What's always amazed us about western ghost towns is how the residents abandoned all earthly possesions in the quick exodus after the lode ran dry. Cars and equipment were left behind, as well as fine china, furniture, and every other type of househood goods. It's as if the people presumed all they owned could be replaced as soon they arrived at the next boomtoom. Now, antiques (and junk) left behind from the golden age of mining can be found in abundance for retail in many mining boomtowns such as Globe, AZ, and Deadwood, SD.

Outside the city limits, old mine shafts dot the adjacent hillsides. In total, an estimated $60 million dollars (obviously worth much more today) of gold and silver were extracted from the hundreds of miles dug deep into the mountains.

Someday, as Silver City continues to age and the effects of time wear hard on the buildings of this once prosperous town, there will be little left but fallen timbers and heaps of scrap metal. But today, as one stands in the center of town, it's easy to imagine the sights and sounds of a whiskey fueled Friday night at the Idaho Hotel one hundred years ago, when dreams of silver and gold were the reality.


Idaho Big House

We're still here! Despite our ever-lessening blogging tempo, we have a batch of fresh posts on the way (let's face it. The blogosphere peaked long ago, and RR was never much to brag about even during the golden era of blogging. So from now on we'll be limiting postings to unique places or experiences, like Idaho). First up: the Idaho State Penitentiary, one of three remaining territorial prisons still standing despite the erosion of time and neglect.... just like this blog!

Built in 1872, the Idaho State Pen housed 600 inmates at a time, for a total of 13,000 before closing in 1973. All 13,000 entered through the bars of this sallyport entrance and upon completion of their term, walked out this same gate. Lifers left in coffins of course, as did 10 inmates executed by hangman's noose in the rose garden.

High sandstone walls with rifle towers rim the complex, which housed several dorms, a hospital, dining hall, commissary, and laundry facilities. The rocks were cut and hauled from local quaries and meticulously placed by the hands of.... you guessed it.... inmates. Building the walls of your own prison must be one of the more disheartening things a man can do with himself.

When the prison closed in 1973, the Department of Corrections transferred the property to the Idaho State Park system, which greatly benefitted the facility's preservation. Unlike many other historical prisons which were dismantled, looted, or simply fell victim to neglect, the facilities at the Idaho State Pen are in the same condition as the day the last prisoners left.
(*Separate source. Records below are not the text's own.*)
-- LemA: when no pattern matches at the head character, every pass keeps the head.
theorem LemA :
    ∀ (Q : List (List Char × Char)) (c : Char) (u : List Char),
      (∀ p ∈ Q, ∀ q ∈ Q, q.2 ∉ p.1) →
      (∀ p ∈ Q, ¬ p.1 <+: c :: u) →
      List.foldl pvStep (c :: u) Q = c :: List.foldl pvStep u Q := by
  intro Q
  induction Q with
  | nil => intro c u _ _; rfl
  | cons p Q ih =>
    intro c u hsep h
    have hstep : pvStep (c :: u) p = c :: pvStep u p := by
      unfold pvStep
      rw [replOne_cons, if_neg]
      intro hb
      exact h p List.mem_cons_self (List.isPrefixOf_iff_prefix.mp hb)
    rw [List.foldl_cons, hstep, List.foldl_cons]
    apply ih c (pvStep u p)
      (fun p' hp' q hq => hsep p' (List.mem_cons_of_mem _ hp') q (List.mem_cons_of_mem _ hq))
    intro p' hp' hcon
    match hx : p'.1, hcon with
    | [], hcon => exact h p' (List.mem_cons_of_mem _ hp') (hx ▸ List.nil_prefix)
    | x :: w, hcon =>
      rw [List.cons_prefix_cons] at hcon
      have hw : w <+: u := by
        apply L1 p.1 p.2 u w _ hcon.2
        intro hmem
        exact hsep p' (List.mem_cons_of_mem _ hp') p List.mem_cons_self
          (hx ▸ List.mem_cons_of_mem _ hmem)
      exact h p' (List.mem_cons_of_mem _ hp') (hx ▸ List.cons_prefix_cons.mpr ⟨hcon.1, hw⟩)

theorem replOne_match (o new v : List Char) (ho : o ≠ []) :
    replOne o new (o ++ v) = new ++ replOne o new v := by
  match o with
  | c :: o' =>
    rw [show (c :: o') ++ v = c :: (o' ++ v) from rfl, replOne_cons, if_pos]
    · have : (o' ++ v).drop ((c :: o').length - 1) = v := by
        simp
      rw [this]
    · exact List.isPrefixOf_iff_prefix.mpr ⟨v, rfl⟩

theorem L2 (o new : List Char) :
    ∀ (w v : List Char), (∀ k < w.length, ¬ o <+: (w ++ v).drop k) →
      replOne o new (w ++ v) = w ++ replOne o new v := by
  intro w
  induction w with
  | nil => intro v _; rfl
  | cons c w' ih =>
    intro v h
    rw [show (c :: w') ++ v = c :: (w' ++ v) from rfl, replOne_cons, if_neg]
    · rw [ih v (fun k hk => by simpa using h (k + 1) (by simp; omega))]
      simp
    · intro hb
      exact h 0 (by simp) (by simpa using List.isPrefixOf_iff_prefix.mp hb)

theorem L2cond (a o v : List Char) (ho : o.head? = some ':')
    (h1 : ¬ o <+: a) (h2 : ¬ a <+: o)
    (hF2 : ∀ k, k < a.length → 0 < k → k + 1 < a.length → (a.drop k).head? ≠ some ':')
    (hlast : ¬ o <+: ':' :: v)
    (hlastchar : a.drop (a.length - 1) = [':']) :
    ∀ k, k < a.length → ¬ o <+: (a ++ v).drop k := by
  intro k hk hcon
  rw [List.drop_append_of_le_length (le_of_lt hk)] at hcon
  by_cases hk0 : k = 0
  · subst hk0
    simp only [List.drop_zero] at hcon
    rcases List.prefix_or_prefix_of_prefix hcon (List.prefix_append a v) with h | h
    · exact h1 h
    · exact h2 h
  · by_cases hklast : k = a.length - 1
    · rw [hklast, hlastchar] at hcon
      exact hlast (by simpa using hcon)
    · obtain ⟨x, r, hxr⟩ : ∃ x r, a.drop k = x :: r := by
        have : (a.drop k).length ≠ 0 := by simp; omega
        cases hxr : a.drop k with
        | nil => simp [hxr] at this
        | cons x r => exact ⟨x, r, rfl⟩
      have hx : x ≠ ':' := by
        have := hF2 k hk (Nat.pos_of_ne_zero hk0) (by omega)
        rw [hxr] at this
        simpa using this
      obtain ⟨co, ho'⟩ : ∃ co, o = ':' :: co := by
        cases o with
        | nil => simp at ho
        | cons y ys => exact ⟨ys, by simpa using (by simpa using ho : y = ':') ▸ rfl⟩
      rcases List.prefix_or_prefix_of_prefix hcon (List.prefix_append (a.drop k) v) with h | h
      · rw [ho', hxr, List.cons_prefix_cons] at h
        exact hx h.1.symm
      · rw [ho', hxr, List.cons_prefix_cons] at h
        exact hx h.1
Many cells look as if the residents had just left for recreation time in the yard.... soda cans and cigarrette butts sit on makeshift card playing tables; toothbrushes and shaving razors stand in cups along the sinks. The only sign of abandonment is the peeling paint, although not to say it wasn't already peeling in 1973.

Throughout the prison are photographs and stories of some of the more notable inmates. Like Henry Wilmbusse, who served a life sentence for killing the judge who previously committed him to an insane asylum. The brief vignettes offer insight into the people who occupied the often violent and lawless western frontier.

Scattered among the many cattle thieves and bank robbers are stories of the 200 women prisoners who served time at the prison. Like Mary Mills, Idaho's own "Typhoid Mary", sentenced for spreading VD. In the early days of the prison, women were actually mixed in with the men. Of course, predictable problems ensued, and so a womens dorm was built in 1905.

Even though the cells are empty and the washing machines sit idle and the only residents are the quiet ghosts of former inmates, it isn't difficult to imagine the constant commotion and clatter of when 600 prisoners occupied the prison. The best part of the visit: walking out the front gate, freely and without impedence, an event the 13,000 inmates of the Idaho State Penitentiary could only dream about.